| Assigned task |
Reproduce, from the lines below, exactly the stretch that begins at the line containing "rw [show dA.items.map" and ends at the line containing "PySem.Set.empty from rfl]", both included.

Stored items:
--------------------
-- pv_equiv track=rewrite | github.com/CorbanSwain/MIT-Directory-Crawler | directory_parse.py | get_person_event_counts
-- ===== SOURCE A (Python) =====
-- def get_person_event_counts(table):
--     person_list = dict()
--     for entry in table:
--         try:
--             person_list[entry['mit_id']].add(entry['event'])
--         except KeyError:
--             person_list[entry['mit_id']] = set()
--             person_list[entry['mit_id']].add(entry['event'])
--     for k in person_list:
--         person_list[k] = len(person_list[k])
--     return person_list
-- ===== SOURCE B (Python) =====
-- def get_person_event_counts(table):
--     # Flat deduplicated (id, event) pair set (insertion-ordered), then one counting pass.
--     pairs = dict.fromkeys((entry['mit_id'], entry['event']) for entry in table)
--     counts = dict()
--     for mit_id, _event in pairs:
--         counts[mit_id] = counts.get(mit_id, 0) + 1
--     return counts
-- ===== Notes on version B (the rewrite author's own statement) =====
-- stated objective: simpler
-- what changed: Replaces the dict-of-sets with try/except by a flat insertion-ordered set of (mit_id, event) pairs built in one pass, followed by a plain counting pass over the deduplicated pairs.
import Mathlib
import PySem

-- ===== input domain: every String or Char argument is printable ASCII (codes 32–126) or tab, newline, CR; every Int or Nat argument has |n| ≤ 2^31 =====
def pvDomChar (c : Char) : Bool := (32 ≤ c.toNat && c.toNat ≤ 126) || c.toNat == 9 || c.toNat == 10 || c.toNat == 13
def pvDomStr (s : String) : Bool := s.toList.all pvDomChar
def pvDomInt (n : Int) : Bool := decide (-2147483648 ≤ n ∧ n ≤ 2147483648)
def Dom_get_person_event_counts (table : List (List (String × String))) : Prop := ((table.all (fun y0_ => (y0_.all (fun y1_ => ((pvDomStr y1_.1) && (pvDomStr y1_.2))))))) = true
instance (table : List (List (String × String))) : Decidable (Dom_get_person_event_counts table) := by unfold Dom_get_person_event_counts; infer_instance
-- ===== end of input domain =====

-- B replaces A's dict-of-sets (with try/except insertion) by a flat deduplicated
-- (id, event) pair list followed by one counting pass: simpler, same cost.


-- ===== PORT A =====
def get_person_event_counts (table : List (List (String × String))) : List (String × Int) :=
  let person_list : PySem.Dict String (PySem.Set String) :=
    table.foldl (fun d entry =>
      match (PySem.Dict.mk entry).get? "mit_id", (PySem.Dict.mk entry).get? "event" with
      | some mid, some ev =>
        (match d.get? mid with
         | some s => d.insert mid (PySem.Set.add s ev)                    -- try: existing set, add event
         | none   => d.insert mid (PySem.Set.add PySem.Set.empty ev))     -- except KeyError: fresh set, add event
      | _, _ => d   -- a missing 'mit_id'/'event' key raises KeyError in Python: excluded by Pre_
      ) PySem.Dict.empty
  -- for k in person_list: person_list[k] = len(person_list[k])
  person_list.items.map (fun kv => (kv.1, (PySem.Set.len kv.2 : Int)))

-- ===== PORT B =====
def get_person_event_counts_alt (table : List (List (String × String))) : List (String × Int) :=
  -- pairs = dict.fromkeys((entry['mit_id'], entry['event']) for entry in table)
  let pairs : List (String × String) :=
    PySem.List.dedup (table.filterMap (fun entry =>
      ((PySem.Dict.mk entry).get? "mit_id").bind (fun mid =>
        ((PySem.Dict.mk entry).get? "event").map (fun ev => (mid, ev)))))
      -- a missing key raises KeyError in Python: excluded by Pre_
  -- counting pass: counts[mit_id] = counts.get(mit_id, 0) + 1
  let counts : PySem.Dict String Int :=
    pairs.foldl (fun d p => d.insert p.1 (d.getD p.1 0 + 1)) PySem.Dict.empty
  counts.items

-- ===== PRECONDITION & SPEC =====
-- Pre_ excludes exactly the rows missing a 'mit_id' or 'event' key, on which the Python A raises KeyError.
def Pre_get_person_event_counts (table : List (List (String × String))) : Prop :=
  (table.all (fun row => row.any (fun p => p.1 == "mit_id") && row.any (fun p => p.1 == "event"))) = true
instance (table : List (List (String × String))) : Decidable (Pre_get_person_event_counts table) := by unfold Pre_get_person_event_counts; infer_instance
def pvWitness_get_person_event_counts : (List (List (String × String))) :=
  [[("mit_id", "901234567"), ("event", "commencement")], [("mit_id", "903333333"), ("event", "career fair")]]
def Spec_get_person_event_counts (table : List (List (String × String))) (out : List (String × Int)) : Prop := out = get_person_event_counts_alt table
instance (table : List (List (String × String))) (out : List (String × Int)) : Decidable (Spec_get_person_event_counts table out) := by unfold Spec_get_person_event_counts; infer_instance

-- ===== CLAIM (what is proved, stated in full; the proofs are below) =====
def Claim_equal_get_person_event_counts : Prop := ∀ (table : List (List (String × String))), Dom_get_person_event_counts table → Pre_get_person_event_counts table → Spec_get_person_event_counts table (get_person_event_counts table)

-- ===== LEMMAS AND PROOFS =====

-- the list of (id, event) pairs the table yields (a row with a missing key is skipped;
-- under Pre_ there is no such row)
def pvPairs (table : List (List (String × String))) : List (String × String) :=
  table.filterMap (fun entry =>
    match (PySem.Dict.mk entry).get? "mit_id", (PySem.Dict.mk entry).get? "event" with
    | some mid, some ev => some (mid, ev)
    | _, _ => none)

-- one step of A's loop, on an extracted pair
def pvStepA (d : PySem.Dict String (PySem.Set String)) (p : String × String) : PySem.Dict String (PySem.Set String) :=
  match d.get? p.1 with
  | some s => d.insert p.1 (PySem.Set.add s p.2)
  | none   => d.insert p.1 (PySem.Set.add PySem.Set.empty p.2)

-- A's loop over the table is the pvStepA fold over the extracted pair list
lemma pvFoldA_eq (table : List (List (String × String))) (d : PySem.Dict String (PySem.Set String)) :
    table.foldl (fun d entry =>
      match (PySem.Dict.mk entry).get? "mit_id", (PySem.Dict.mk entry).get? "event" with
      | some mid, some ev =>
        (match d.get? mid with
         | some s => d.insert mid (PySem.Set.add s ev)
         | none   => d.insert mid (PySem.Set.add PySem.Set.empty ev))
      | _, _ => d) d = (pvPairs table).foldl pvStepA d := by
  induction table generalizing d with
  | nil => rfl
  | cons row rest ih =>
    simp only [List.foldl_cons, pvPairs, List.filterMap_cons]
    cases h1 : (PySem.Dict.mk row).get? "mit_id" <;> cases h2 : (PySem.Dict.mk row).get? "event" <;>
      exact ih _

-- A's try/except step is a Dict.modify with default ∅
lemma pvStepA_modify (d : PySem.Dict String (PySem.Set String)) (p : String × String) :
    pvStepA d p = d.modify p.1 PySem.Set.empty (fun s => PySem.Set.add s p.2) := by
  cases h : d.get? p.1 <;> simp [pvStepA, PySem.Dict.modify, PySem.Dict.getD, h]

-- the set A accumulates for key k is the update by the snd-projection of k's fiber
lemma pvGetD_foldA (ps : List (String × String)) (d : PySem.Dict String (PySem.Set String)) (k : String) :
    (ps.foldl pvStepA d).getD k PySem.Set.empty
      = PySem.Set.update (d.getD k PySem.Set.empty) ((ps.filter (fun p => p.1 == k)).map (·.2)) := by
  induction ps generalizing d with
  | nil => simp [PySem.Set.update_nil]
  | cons p ps ih =>
    rw [List.foldl_cons, pvStepA_modify, ih]
    by_cases hk : k = p.1
    · subst hk
      rw [PySem.Dict.getD_modify]
      simp [PySem.Set.update_cons]
    · rw [PySem.Dict.getD_modify]
      simp [hk, Ne.symm hk]

-- an association list with Nodup keys is the map over its keys of (k, getD k)
lemma pvItems_eq_map_keys {ν : Type} (l : List (String × ν)) (h : (l.map (·.1)).Nodup) (d0 : ν) :
    l = (l.map (·.1)).map (fun k => (k, (PySem.Dict.mk l).getD k d0)) := by
  induction l with
  | nil => rfl
  | cons kv t ih =>
    obtain ⟨k, v⟩ := kv
    simp only [List.map_cons, List.nodup_cons] at h ⊢
    refine List.cons_eq_cons.mpr ⟨?_, ?_⟩
    · simp [PySem.Dict.getD, PySem.Dict.get?_mk_cons]
    · rw [List.map_congr_left (fun k' hk' => ?_), ← ih h.2]
      have hne : (k == k') = false := by
        simp only [beq_eq_false_iff_ne]; rintro rfl; exact h.1 hk'
      simp [PySem.Dict.getD, PySem.Dict.get?_mk_cons, hne]

-- dedup commutes with mapping over an already-deduplicated list
lemma pvDedup_map {α β : Type} [BEq α] [LawfulBEq α] [BEq β] [LawfulBEq β] (l : List α) (f : α → β) :
    PySem.List.dedup (l.map f) = PySem.List.dedup ((PySem.List.dedup l).map f) := by
  induction l using List.reverseRecOn with
  | nil => rfl
  | append_singleton xs x ih =>
    simp only [PySem.List.dedup] at *
    rw [List.map_append, List.map_singleton, PySem.Set.ofList_append_singleton,
        PySem.Set.ofList_append_singleton]
    by_cases hx : x ∈ xs
    · rw [PySem.Set.add_of_mem ((PySem.Set.mem_ofList xs x).2 hx),
          PySem.Set.add_of_mem ((PySem.Set.mem_ofList (xs.map f) (f x)).2 (List.mem_map_of_mem hx)), ih]
    · rw [PySem.Set.add_of_not_mem (s := PySem.Set.ofList xs) (by simpa [PySem.Set.mem_ofList] using hx),
          List.map_append, List.map_singleton, PySem.Set.ofList_append_singleton, ih]

-- the fiber of a deduplicated pair list over a fixed key, projected to values
lemma pvFiber_dedup (ps : List (String × String)) (k : String) :
    ((PySem.List.dedup ps).filter (fun p => p.1 == k)).map (·.2)
      = PySem.List.dedup ((ps.filter (fun p => p.1 == k)).map (·.2)) := by
  induction ps using List.reverseRecOn with
  | nil => rfl
  | append_singleton xs x ih =>
    simp only [PySem.List.dedup] at *
    rw [PySem.Set.ofList_append_singleton]
    by_cases hx : x ∈ xs
    · rw [PySem.Set.add_of_mem ((PySem.Set.mem_ofList xs x).2 hx), ih,
          List.filter_append, List.map_append]
      by_cases hk : x.1 = k
      · have hm : x.2 ∈ (xs.filter (fun p => p.1 == k)).map (·.2) :=
          List.mem_map_of_mem (List.mem_filter.2 ⟨hx, by simp [hk]⟩)
        have hfx : (List.filter (fun p => p.1 == k) [x]).map (·.2) = [x.2] := by simp [hk]
        rw [hfx, PySem.Set.ofList_append_singleton,
            PySem.Set.add_of_mem ((PySem.Set.mem_ofList _ _).2 hm)]
      · have hfx : List.filter (fun p => p.1 == k) [x] = [] := by simp [hk]
        rw [hfx]
        simp
    · rw [PySem.Set.add_of_not_mem (by simpa [PySem.Set.mem_ofList] using hx),
          List.filter_append, List.map_append, List.filter_append, List.map_append, ih]
      by_cases hk : x.1 = k
      · have hnotin : x.2 ∉ (xs.filter (fun p => p.1 == k)).map (·.2) := by
          intro hmem
          obtain ⟨q, hq, hq2⟩ := List.mem_map.1 hmem
          rw [List.mem_filter] at hq
          have hqx : q = x := by
            obtain ⟨q1, q2⟩ := q
            obtain ⟨x1, x2⟩ := x
            simp only [beq_iff_eq] at hq hq2 hk ⊢
            exact Prod.ext (by rw [hq.2, hk]) hq2
          exact hx (hqx ▸ hq.1)
        have hfx : (List.filter (fun p => p.1 == k) [x]).map (·.2) = [x.2] := by simp [hk]
        rw [hfx, PySem.Set.ofList_append_singleton,
            PySem.Set.add_of_not_mem (by simpa [PySem.Set.mem_ofList] using hnotin)]
      · have hfx : List.filter (fun p => p.1 == k) [x] = [] := by simp [hk]
        rw [hfx]
        simp

-- main equality (holds for every table: both ports skip a key-less row)
lemma pvMain (table : List (List (String × String))) :
    get_person_event_counts table = get_person_event_counts_alt table := by
  unfold get_person_event_counts get_person_event_counts_alt
  simp only []
  rw [pvFoldA_eq]
  have hPairs : (table.filterMap (fun entry =>
      ((PySem.Dict.mk entry).get? "mit_id").bind (fun mid =>
        ((PySem.Dict.mk entry).get? "event").map (fun ev => (mid, ev)))))
      = pvPairs table := by
    unfold pvPairs
    congr 1
    funext entry
    cases (PySem.Dict.mk entry).get? "mit_id" <;> cases (PySem.Dict.mk entry).get? "event" <;> rfl
  rw [hPairs]
  set ps := pvPairs table with hps
  set dA := ps.foldl pvStepA PySem.Dict.empty with hdA
  -- A's keys are the deduplicated ids
  have hfun : pvStepA = fun d p => PySem.Dict.modify d p.1 PySem.Set.empty (fun s => PySem.Set.add s p.2) :=
    funext fun d => funext fun p => pvStepA_modify d p
  have hkeys : dA.keys = PySem.Set.ofList (ps.map (·.1)) := by
    rw [hdA, hfun]
    rw [PySem.Dict.keys_foldl_modify_key ps (fun p => p.1) PySem.Set.empty
      (fun _ p s => PySem.Set.add s p.2) PySem.Dict.empty]
    rw [show (PySem.Dict.empty : PySem.Dict String (PySem.Set String)).keys = [] from rfl,
      PySem.Set.update_nil_left]
  have hnodup : (dA.items.map (·.1)).Nodup := by
    rw [show dA.items.map (·.1) = dA.keys from rfl, hkeys]
    exact PySem.Set.nodup_ofList _
  -- A's items as a map over its keys
  have hitems : dA.items = (dA.items.map (·.1)).map
      (fun k => (k, dA.getD k PySem.Set.empty)) := by
    have h := pvItems_eq_map_keys dA.items hnodup PySem.Set.empty
    rwa [show PySem.Dict.mk dA.items = dA from rfl] at h
  rw [hitems, List.map_map, show dA.items.map (·.1) = dA.keys from rfl, hkeys]
  -- B's counts is Counter of the ids of the deduplicated pairs
  have hB : ∀ (l : List (String × String)),
      l.foldl (fun d p => d.insert p.1 (d.getD p.1 0 + 1)) (PySem.Dict.empty : PySem.Dict String Int)
        = PySem.Dict.counter (l.map (·.1)) := by
    intro l
    rw [← PySem.Dict.foldl_insert_getD_add_one_eq_counter, List.foldl_map]
  rw [hB, PySem.Dict.items_counter]
  -- same key list on both sides
  have hkeylist : PySem.Set.ofList ((PySem.List.dedup ps).map (·.1)) = PySem.Set.ofList (ps.map (·.1)) := by
    have h := pvDedup_map ps (fun p : String × String => p.1)
    simp only [PySem.List.dedup] at h
    exact h.symm
  rw [hkeylist]
  -- pointwise equality of the values
  refine List.map_congr_left (fun k hk => ?_)
  have hval : dA.getD k PySem.Set.empty
      = PySem.Set.ofList ((ps.filter (fun p => p.1 == k)).map (·.2)) := by
    rw [hdA, pvGetD_foldA]
    rw [show (PySem.Dict.empty : PySem.Dict String (PySem.Set String)).getD k PySem.Set.empty
          = PySem.Set.empty from rfl]
    rw [show (PySem.Set.empty : PySem.Set String) = [] from rfl, PySem.Set.update_nil_left]
  have hcount : List.count k ((PySem.List.dedup ps).map (·.1))
      = (PySem.Set.ofList ((ps.filter (fun p => p.1 == k)).map (·.2))).length := by
    rw [List.count_eq_countP, List.countP_map, List.countP_eq_length_filter]
    have : ((PySem.List.dedup ps).filter ((fun x => x == k) ∘ fun p : String × String => p.1))
        = (PySem.List.dedup ps).filter (fun p => p.1 == k) := rfl
    rw [this, ← List.length_map (f := fun p : String × String => p.2), pvFiber_dedup]
    simp only [PySem.List.dedup]
  simp only [Function.comp]
  refine Prod.ext rfl ?_
  simp only [hval, PySem.Set.len]
  rw [hcount]

-- ===== VERDICT (by name: the statement is the Claim_ definition above) =====
theorem get_person_event_counts_spec : Claim_equal_get_person_event_counts := by
  intro table _ _
  unfold Spec_get_person_event_counts
  exact pvMain table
--------------------
| Written response |
    rw [show dA.items.map (·.1) = dA.keys from rfl, hkeys]
    exact PySem.Set.nodup_ofList _
  -- A's items as a map over its keys
  have hitems : dA.items = (dA.items.map (·.1)).map
      (fun k => (k, dA.getD k PySem.Set.empty)) := by
    have h := pvItems_eq_map_keys dA.items hnodup PySem.Set.empty
    rwa [show PySem.Dict.mk dA.items = dA from rfl] at h
  rw [hitems, List.map_map, show dA.items.map (·.1) = dA.keys from rfl, hkeys]
  -- B's counts is Counter of the ids of the deduplicated pairs
  have hB : ∀ (l : List (String × String)),
      l.foldl (fun d p => d.insert p.1 (d.getD p.1 0 + 1)) (PySem.Dict.empty : PySem.Dict String Int)
        = PySem.Dict.counter (l.map (·.1)) := by
    intro l
    rw [← PySem.Dict.foldl_insert_getD_add_one_eq_counter, List.foldl_map]
  rw [hB, PySem.Dict.items_counter]
  -- same key list on both sides
  have hkeylist : PySem.Set.ofList ((PySem.List.dedup ps).map (·.1)) = PySem.Set.ofList (ps.map (·.1)) := by
    have h := pvDedup_map ps (fun p : String × String => p.1)
    simp only [PySem.List.dedup] at h
    exact h.symm
  rw [hkeylist]
  -- pointwise equality of the values
  refine List.map_congr_left (fun k hk => ?_)
  have hval : dA.getD k PySem.Set.empty
      = PySem.Set.ofList ((ps.filter (fun p => p.1 == k)).map (·.2)) := by
    rw [hdA, pvGetD_foldA]
    rw [show (PySem.Dict.empty : PySem.Dict String (PySem.Set String)).getD k PySem.Set.empty
          = PySem.Set.empty from rfl]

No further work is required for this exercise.